Recorded data

________

-- pv_equiv track=rewrite | github.com/mariam123-0/Spam-Detiction | SpamDetection/app.py | predict_spam
-- ===== SOURCE A (Python) =====
-- def predict_spam(text: str) -> bool:
--     """
--     Detect if a message is spam based on keyword matching
--
--     Args:
--         text: Input message text
--
--     Returns:
--         bool: True if spam, False if not spam
--     """
--     spam_keywords = [
--         "free", "win", "cash", "offer", "buy now", "click", "credit",
--         "prize", "urgent", "congratulations", "limited time", "guaranteed",
--         "earn money", "no risk", "act now", "winner", "claim", "discount",
--         "deal", "promotion", "lottery", "million", "dollars", "password",
--         "verify", "account", "suspended", "risk"
--     ]
--
--     text_lower = text.lower()
--
--     for keyword in spam_keywords:
--         if keyword in text_lower:
--             return True
--
--     return False
-- ===== SOURCE B (Python) =====
-- _SPAM_KEYWORDS = [
--     "free", "win", "cash", "offer", "buy now", "click", "credit",
--     "prize", "urgent", "congratulations", "limited time", "guaranteed",
--     "earn money", "no risk", "act now", "winner", "claim", "discount",
--     "deal", "promotion", "lottery", "million", "dollars", "password",
--     "verify", "account", "suspended", "risk"
-- ]
--
--
-- def predict_spam(text: str) -> bool:
--     """Position-major scan: walk the lowered text once; at each position
--     test whether any keyword starts there (instead of one full substring
--     search per keyword)."""
--     low = text.lower()
--     for i in range(len(low)):
--         if any(low.startswith(k, i) for k in _SPAM_KEYWORDS):
--             return True
--     return False
-- ===== Notes on version B (the rewrite author's own statement) =====
-- stated objective: alternative
-- what changed: Replaces the keyword-major loop (one full substring search per keyword) with a single position-major scan of the lowered text that tests all keywords as prefixes at each position.
import Mathlib
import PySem

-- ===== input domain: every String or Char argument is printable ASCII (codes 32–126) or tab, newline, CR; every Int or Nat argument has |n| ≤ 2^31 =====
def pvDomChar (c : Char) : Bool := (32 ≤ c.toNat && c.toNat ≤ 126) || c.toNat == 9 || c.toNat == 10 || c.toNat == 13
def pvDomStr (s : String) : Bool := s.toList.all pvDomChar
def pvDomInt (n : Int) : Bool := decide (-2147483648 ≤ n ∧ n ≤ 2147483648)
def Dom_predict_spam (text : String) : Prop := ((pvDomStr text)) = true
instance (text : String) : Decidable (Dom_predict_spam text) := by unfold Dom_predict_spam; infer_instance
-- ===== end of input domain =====

-- B replaces A's keyword-major loop with a single position-major scan of the
-- lowered text testing all keywords as prefixes at each position (alternative).

-- ===== PORT A =====
def pvSpamKeywords : List String :=
  ["free", "win", "cash", "offer", "buy now", "click", "credit",
   "prize", "urgent", "congratulations", "limited time", "guaranteed",
   "earn money", "no risk", "act now", "winner", "claim", "discount",
   "deal", "promotion", "lottery", "million", "dollars", "password",
   "verify", "account", "suspended", "risk"]

-- A's 'for keyword in spam_keywords: if keyword in text_lower: return True'
def pvLoopA (kws : List String) (low : String) : Bool :=
  match kws with
  | [] => false
  | k :: rest => if PySem.Str.isIn k low then true else pvLoopA rest low

def predict_spam (text : String) : Bool :=
  pvLoopA pvSpamKeywords (PySem.Str.lower text)

-- ===== PORT B =====
-- keywords as char lists (B checks them position by position)
def pvSpamKeywordsB : List (List Char) := pvSpamKeywords.map String.toList

-- B's 'for i in range(len(low)): if any(low.startswith(k, i) ...): return True'
-- (the suffix low[i:] drives the recursion: one step per position i)
def pvScanB (kws : List (List Char)) : List Char → Bool
  | [] => false
  | c :: t =>
    if kws.any (fun k => PySem.Chars.startswith (c :: t) k) then true
    else pvScanB kws t

def predict_spam_alt (text : String) : Bool :=
  pvScanB pvSpamKeywordsB (PySem.Str.lower text).toList

-- ===== PRECONDITION & SPEC =====
def Spec_predict_spam (text : String) (out : Bool) : Prop := out = predict_spam_alt text
instance (text : String) (out : Bool) : Decidable (Spec_predict_spam text out) := by unfold Spec_predict_spam; infer_instance

-- ===== CLAIM (what is proved, stated in full; the proofs are below) =====
def Claim_equal_predict_spam : Prop := ∀ (text : String), Dom_predict_spam text → Spec_predict_spam text (predict_spam text)

-- ===== LEMMAS AND PROOFS =====

-- A's early-return loop is List.any of substring containment
theorem pvLoopA_eq_any (kws : List String) (low : String) :
    pvLoopA kws low = kws.any (fun k => PySem.Str.isIn k low) := by
  induction kws with
  | nil => rfl
  | cons k rest ih =>
    simp only [pvLoopA, List.any_cons, ih]
    split_ifs with h
    · rw [h, Bool.true_or]
    · rw [Bool.not_eq_true] at h; rw [h, Bool.false_or]

-- B's position scan is true iff some keyword is a prefix of some suffix
theorem pvScanB_eq_true_iff (kws : List (List Char)) (cs : List Char)
    (hne : ∀ k ∈ kws, k ≠ []) :
    pvScanB kws cs = true ↔ ∃ k ∈ kws, ∃ j, k <+: cs.drop j := by
  induction cs with
  | nil =>
    simp only [pvScanB, List.drop_nil, Bool.false_eq_true, false_iff, not_exists]
    rintro k ⟨hk, j, hp⟩
    exact absurd (List.prefix_nil.mp hp) (hne k hk)
  | cons c t ih =>
    simp only [pvScanB]
    split_ifs with h
    · simp only [true_iff]
      rw [List.any_eq_true] at h
      obtain ⟨k, hk, hs⟩ := h
      exact ⟨k, hk, 0, (PySem.Chars.startswith_iff _ _).mp hs⟩
    · rw [ih]
      constructor
      · rintro ⟨k, hk, j, hp⟩; exact ⟨k, hk, j + 1, hp⟩
      · rintro ⟨k, hk, j, hp⟩
        cases j with
        | zero =>
          exact absurd (List.any_eq_true.mpr
            ⟨k, hk, (PySem.Chars.startswith_iff _ _).mpr hp⟩) h
        | succ j => exact ⟨k, hk, j, hp⟩

theorem pvSpamKeywordsB_ne_nil : ∀ k ∈ pvSpamKeywordsB, k ≠ [] := by decide

-- ===== VERDICT (by name: the statement is the Claim_ definition above) =====
theorem predict_spam_spec : Claim_equal_predict_spam := by
  intro text _
  unfold Spec_predict_spam predict_spam predict_spam_alt
  rw [pvLoopA_eq_any, Bool.eq_iff_iff, List.any_eq_true,
      pvScanB_eq_true_iff _ _ pvSpamKeywordsB_ne_nil]
  constructor
  · rintro ⟨k, hk, hin⟩
    rw [PySem.Str.isIn_eq, ← PySem.Chars.exists_prefix_drop_iff_isIn] at hin
    obtain ⟨j, hj⟩ := hin
    exact ⟨k.toList, List.mem_map_of_mem hk, j, hj⟩
  · rintro ⟨k, hk, j, hj⟩
    obtain ⟨s, hs, rfl⟩ := List.mem_map.mp hk
    refine ⟨s, hs, ?_⟩
    rw [PySem.Str.isIn_eq, ← PySem.Chars.exists_prefix_drop_iff_isIn]
    exact ⟨j, hj⟩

________

_What you are asked to do_
Answer with the number alone after working out how many lines in the records contain the string "winner".

_Exercise output_
3